** Opening DATASET EXTRACT block **

-- pv_equiv track=rewrite | github.com/SeanStafford/ARCHER | archer/utils/text_processing.py | extract_balanced_delimiters
-- ===== SOURCE A (Python) =====
-- from typing import List, Tuple
--
-- def extract_balanced_delimiters(
--     text: str,
--     start_pos: int,
--     open_char: str = '{',
--     close_char: str = '}',
--     escape_char: str = '\\'
-- ) -> Tuple[str, int]:
--     """
--     Extract content between balanced delimiters, handling escaped characters.
--
--     Assumes start_pos is AT or AFTER an opening delimiter. Counts nested delimiters
--     to find the matching closing delimiter, skipping escaped characters.
--
--     Args:
--         text: Text containing delimited content
--         start_pos: Position at or after opening delimiter
--         open_char: Opening delimiter character (default: '{')
--         close_char: Closing delimiter character (default: '}')
--         escape_char: Character used for escaping (default: '\\')
--
--     Returns:
--         (content, end_pos) where:
--         - content: Text between the delimiters (excluding delimiters themselves)
--         - end_pos: Position after the closing delimiter
--
--     Raises:
--         ValueError: If delimiters are unmatched
--
--     Example:
--         >>> text = "foo {bar {nested} baz} qux"
--         >>> content, end = extract_balanced_delimiters(text, 4)  # At opening {
--         >>> content
--         'bar {nested} baz'
--         >>> text2 = "code [list [1, 2] more] end"
--         >>> content2, end2 = extract_balanced_delimiters(text2, 5, '[', ']')
--         >>> content2
--         'list [1, 2] more'
--     """
--     depth = 1  # Start at 1 (already inside opening delimiter)
--     pos = start_pos
--
--     while pos < len(text) and depth > 0:
--         if text[pos] == escape_char:
--             # Skip escaped character
--             pos += 2
--             continue
--         elif text[pos] == open_char:
--             depth += 1
--         elif text[pos] == close_char:
--             depth -= 1
--         pos += 1
--
--     if depth != 0:
--         raise ValueError(
--             f"Unmatched {open_char}{close_char} delimiters starting at position {start_pos}"
--         )
--
--     # content is from start_pos to pos-1 (excluding closing delimiter)
--     content = text[start_pos:pos - 1]
--     return content, pos
-- ===== SOURCE B (Python) =====
-- from typing import List, Tuple
--
--
-- def _effective_chars(text: str, start_pos: int, escape_char: str) -> List[Tuple[int, str]]:
--     """One pass: the (position, char) pairs the scanner actually sees,
--     with every escape character and the character it protects removed."""
--     out = []
--     i = start_pos
--     n = len(text)
--     while i < n:
--         c = text[i]
--         if c == escape_char:
--             i += 2
--         else:
--             out.append((i, c))
--             i += 1
--     return out
--
--
-- def extract_balanced_delimiters(
--     text: str,
--     start_pos: int,
--     open_char: str = '{',
--     close_char: str = '}',
--     escape_char: str = '\\'
-- ) -> Tuple[str, int]:
--     depth = 1
--     for i, c in _effective_chars(text, start_pos, escape_char):
--         depth += (c == open_char) - (c == close_char)
--         if depth == 0:
--             return text[start_pos:i], i + 1
--     raise ValueError(
--         f"Unmatched {open_char}{close_char} delimiters starting at position {start_pos}"
--     )
-- ===== Notes on version B (the rewrite author's own statement) =====
-- stated objective: alternative
-- what changed: A's single while loop interleaving escape handling with a depth counter is split into two phases: one pass strips escapes into a list of effective (position, char) pairs, then a for-loop over that list updates the depth arithmetically (depth += (c==open) - (c==close)) and returns at the first zero.
import Mathlib
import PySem

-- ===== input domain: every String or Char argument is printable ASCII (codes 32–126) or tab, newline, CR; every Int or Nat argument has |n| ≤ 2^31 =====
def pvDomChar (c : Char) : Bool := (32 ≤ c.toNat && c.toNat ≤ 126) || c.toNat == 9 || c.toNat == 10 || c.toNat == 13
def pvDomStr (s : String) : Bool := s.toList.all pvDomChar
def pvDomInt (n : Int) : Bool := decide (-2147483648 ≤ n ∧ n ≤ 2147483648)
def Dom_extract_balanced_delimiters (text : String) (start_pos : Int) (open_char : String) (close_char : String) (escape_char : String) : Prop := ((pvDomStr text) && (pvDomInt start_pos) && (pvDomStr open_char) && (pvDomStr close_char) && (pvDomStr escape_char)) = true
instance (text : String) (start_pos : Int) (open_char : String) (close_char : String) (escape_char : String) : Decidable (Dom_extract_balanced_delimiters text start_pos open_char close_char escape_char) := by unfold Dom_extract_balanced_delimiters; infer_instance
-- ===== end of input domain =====

-- B replaces A's single while-loop (escape handling interleaved with a depth counter) by two
-- phases: strip escapes into a list of effective (position, char) pairs, then scan that list for
-- the first point where the arithmetic depth update hits zero.  Same O(n) cost ("alternative").
-- Equivalence is about return values on Pre_ (exactly where the Python A returns normally).

-- ===== PORT A =====
-- A's while loop: state (pos, depth); returns the final (pos, depth).
def ebdLoopA (chars : List Char) (open_char close_char escape_char : String)
    (pos depth : Int) : Int × Int :=
  if _h : pos < (chars.length : Int) ∧ 0 < depth then
    match PySem.List.pyGet? chars pos with
    | none => (pos, depth)  -- Python IndexError (pos < -len); outside Pre_
    | some c =>
      if String.ofList [c] == escape_char then
        ebdLoopA chars open_char close_char escape_char (pos + 2) depth
      else if String.ofList [c] == open_char then
        ebdLoopA chars open_char close_char escape_char (pos + 1) (depth + 1)
      else if String.ofList [c] == close_char then
        ebdLoopA chars open_char close_char escape_char (pos + 1) (depth - 1)
      else
        ebdLoopA chars open_char close_char escape_char (pos + 1) depth
  else (pos, depth)
termination_by ((chars.length : Int) - pos).toNat
decreasing_by all_goals omega

def extract_balanced_delimiters (text : String) (start_pos : Int) (open_char : String)
    (close_char : String) (escape_char : String) : String × Int :=
  let r := ebdLoopA text.toList open_char close_char escape_char start_pos 1
  if r.2 ≠ 0 then ("", start_pos)  -- Python raises ValueError; outside Pre_
  else (PySem.Str.slice text (some start_pos) (some (r.1 - 1)), r.1)

-- ===== PORT B =====
-- _effective_chars: the (position, char) pairs the scanner sees, escapes removed.
def ebdEffective (chars : List Char) (escape_char : String) (pos : Int) : List (Int × Char) :=
  if _h : pos < (chars.length : Int) then
    match PySem.List.pyGet? chars pos with
    | none => []  -- Python IndexError (pos < -len); outside Pre_
    | some c =>
      if String.ofList [c] == escape_char then ebdEffective chars escape_char (pos + 2)
      else (pos, c) :: ebdEffective chars escape_char (pos + 1)
  else []
termination_by ((chars.length : Int) - pos).toNat
decreasing_by all_goals omega

-- B's for-loop: first position where the depth hits 0.
def ebdFindZero (open_char close_char : String) (depth : Int) :
    List (Int × Char) → Option Int
  | [] => none
  | (i, c) :: rest =>
    let d := depth + (if String.ofList [c] == open_char then (1 : Int) else 0)
                   - (if String.ofList [c] == close_char then (1 : Int) else 0)
    if d = 0 then some i else ebdFindZero open_char close_char d rest

def extract_balanced_delimiters_alt (text : String) (start_pos : Int) (open_char : String)
    (close_char : String) (escape_char : String) : String × Int :=
  match ebdFindZero open_char close_char 1 (ebdEffective text.toList escape_char start_pos) with
  | some i => (PySem.Str.slice text (some start_pos) (some i), i + 1)
  | none => ("", start_pos)  -- Python raises ValueError; outside Pre_

-- ===== PRECONDITION & SPEC =====
-- The character sequence A's scanner walks through from start position p: for negative p Python's
-- indexing reads the tail of the string first (text[p] = text[len+p]) and then, once the position
-- reaches 0, the whole string.
def ebdStream (chars : List Char) (pos : Int) : List Char :=
  if pos < 0 then chars.drop (chars.length + pos).toNat ++ chars else chars.drop pos.toNat

-- Token stream of a char list: an escape char and the char it protects are dropped.
def ebdToks (escape_char : String) : List Char → List Char
  | [] => []
  | [c] => if String.ofList [c] == escape_char then [] else [c]
  | c :: d :: rest =>
    if String.ofList [c] == escape_char then ebdToks escape_char rest
    else c :: ebdToks escape_char (d :: rest)
-- pv_equiv track=rewrite | github.com/ldy9037/python-algorithm | algorithm-lv2/q29.py | solution
-- ===== SOURCE A (Python) =====
-- def move(arrow, x, y, limit):
--     row_limit, col_limit = limit
--     if arrow == "e": y = y + 1 if y < col_limit - 1 else 0
--     if arrow == "w": y = y - 1 if y > 0 else col_limit - 1
--     if arrow == "n": x = x - 1 if x > 0 else row_limit - 1
--     if arrow == "s": x = x + 1 if x < row_limit - 1 else 0
--
--     return (x, y)
--
-- def cycle(grid, visited, start):
--     arrow = ["n", "e", "s", "w"]
--     history = [start] # arrow, x, y 0,0,0이면 동쪽으로 가서 x,y에 도착했다는 뜻
--
--     while len(history) <= 1 or history[0] != history[-1]:
--         p_arrow, row, col = history[-1]
--
--         arrow_index = p_arrow
--         if grid[row][col] == "L": arrow_index = p_arrow - 1 if p_arrow > 0 else 3
--         if grid[row][col] == "R": arrow_index = p_arrow + 1 if p_arrow < 3 else 0
--
--         n_row, n_col = move(arrow[arrow_index], row, col, (len(grid), len(grid[0])))
--
--         history.append((arrow_index, n_row, n_col))
--         visited[n_row][n_col][arrow_index] = True
--
--     return (visited, len(history) - 1)
--
-- def solution(grid):
--     answer = []
--
--     visited = []
--     for i in range(len(grid)):
--         visited.append([])
--         for k in range(len(grid[0])):
--             visited[i].append([False] * 4)
--
--     for i in range(len(visited)):
--         for k in range(len(visited[i])):
--             for j in range(4):
--                 if not visited[i][k][j]:
--                     visited, distance = cycle(grid, visited, (j, i, k))
--                     answer.append(distance)
--
--     return sorted(answer)
-- ===== SOURCE B (Python) =====
-- def solution(grid):
--     rows = len(grid)
--     cols = len(grid[0]) if grid else 0
--     n = 4 * rows * cols
--     moves = ((-1, 0), (0, 1), (1, 0), (0, -1))  # n, e, s, w
--
--     def step(state):
--         d, r, c = state
--         ch = grid[r][c]
--         if ch == "L":
--             d = (d - 1) % 4
--         elif ch == "R":
--             d = (d + 1) % 4
--         dr, dc = moves[d]
--         return (d, (r + dr) % rows, (c + dc) % cols)
--
--     # The successor map is a permutation of the 4*rows*cols states, so its
--     # functional graph is a disjoint union of cycles.  Label every state by the
--     # minimum state reachable from it (a canonical name for its cycle) and
--     # count how many states carry each label: the counts are the cycle lengths.
--     sizes = {}
--     for r in range(rows):
--         for c in range(cols):
--             for d in range(4):
--                 cur = (d, r, c)
--                 rep = cur
--                 for _ in range(n):
--                     cur = step(cur)
--                     rep = min(rep, cur)
--                 sizes[rep] = sizes.get(rep, 0) + 1
--     return sorted(sizes.values())
-- ===== Notes on version B (the rewrite author's own statement) =====
-- stated objective: alternative
-- what changed: A walks each cycle from every still-unvisited state with a growing history list, a 3D visited array and an early-exit loop test; B instead canonically labels every state by the minimum state on its orbit (computed by a fixed 4*rows*cols-fold of the modular successor with a running min), tallies the labels in a dict, and returns the sorted tallies -- relying on the successor map being a permutation, so label classes are exactly the cycles and each tally is a cycle length.
import Mathlib
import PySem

** Closing DATASET EXTRACT block **

**YOUR OBJECTIVE**
Look for the word "exactly". Copy out every line of the data that has it.

**EXPECTED OUTPUT**
-- Equivalence is about return values on Pre_ (exactly where the Python A returns normally).
-- what changed: A walks each cycle from every still-unvisited state with a growing history list, a 3D visited array and an early-exit loop test; B instead canonically labels every state by the minimum state on its orbit (computed by a fixed 4*rows*cols-fold of the modular successor with a running min), tallies the labels in a dict, and returns the sorted tallies -- relying on the successor map being a permutation, so label classes are exactly the cycles and each tally is a cycle length.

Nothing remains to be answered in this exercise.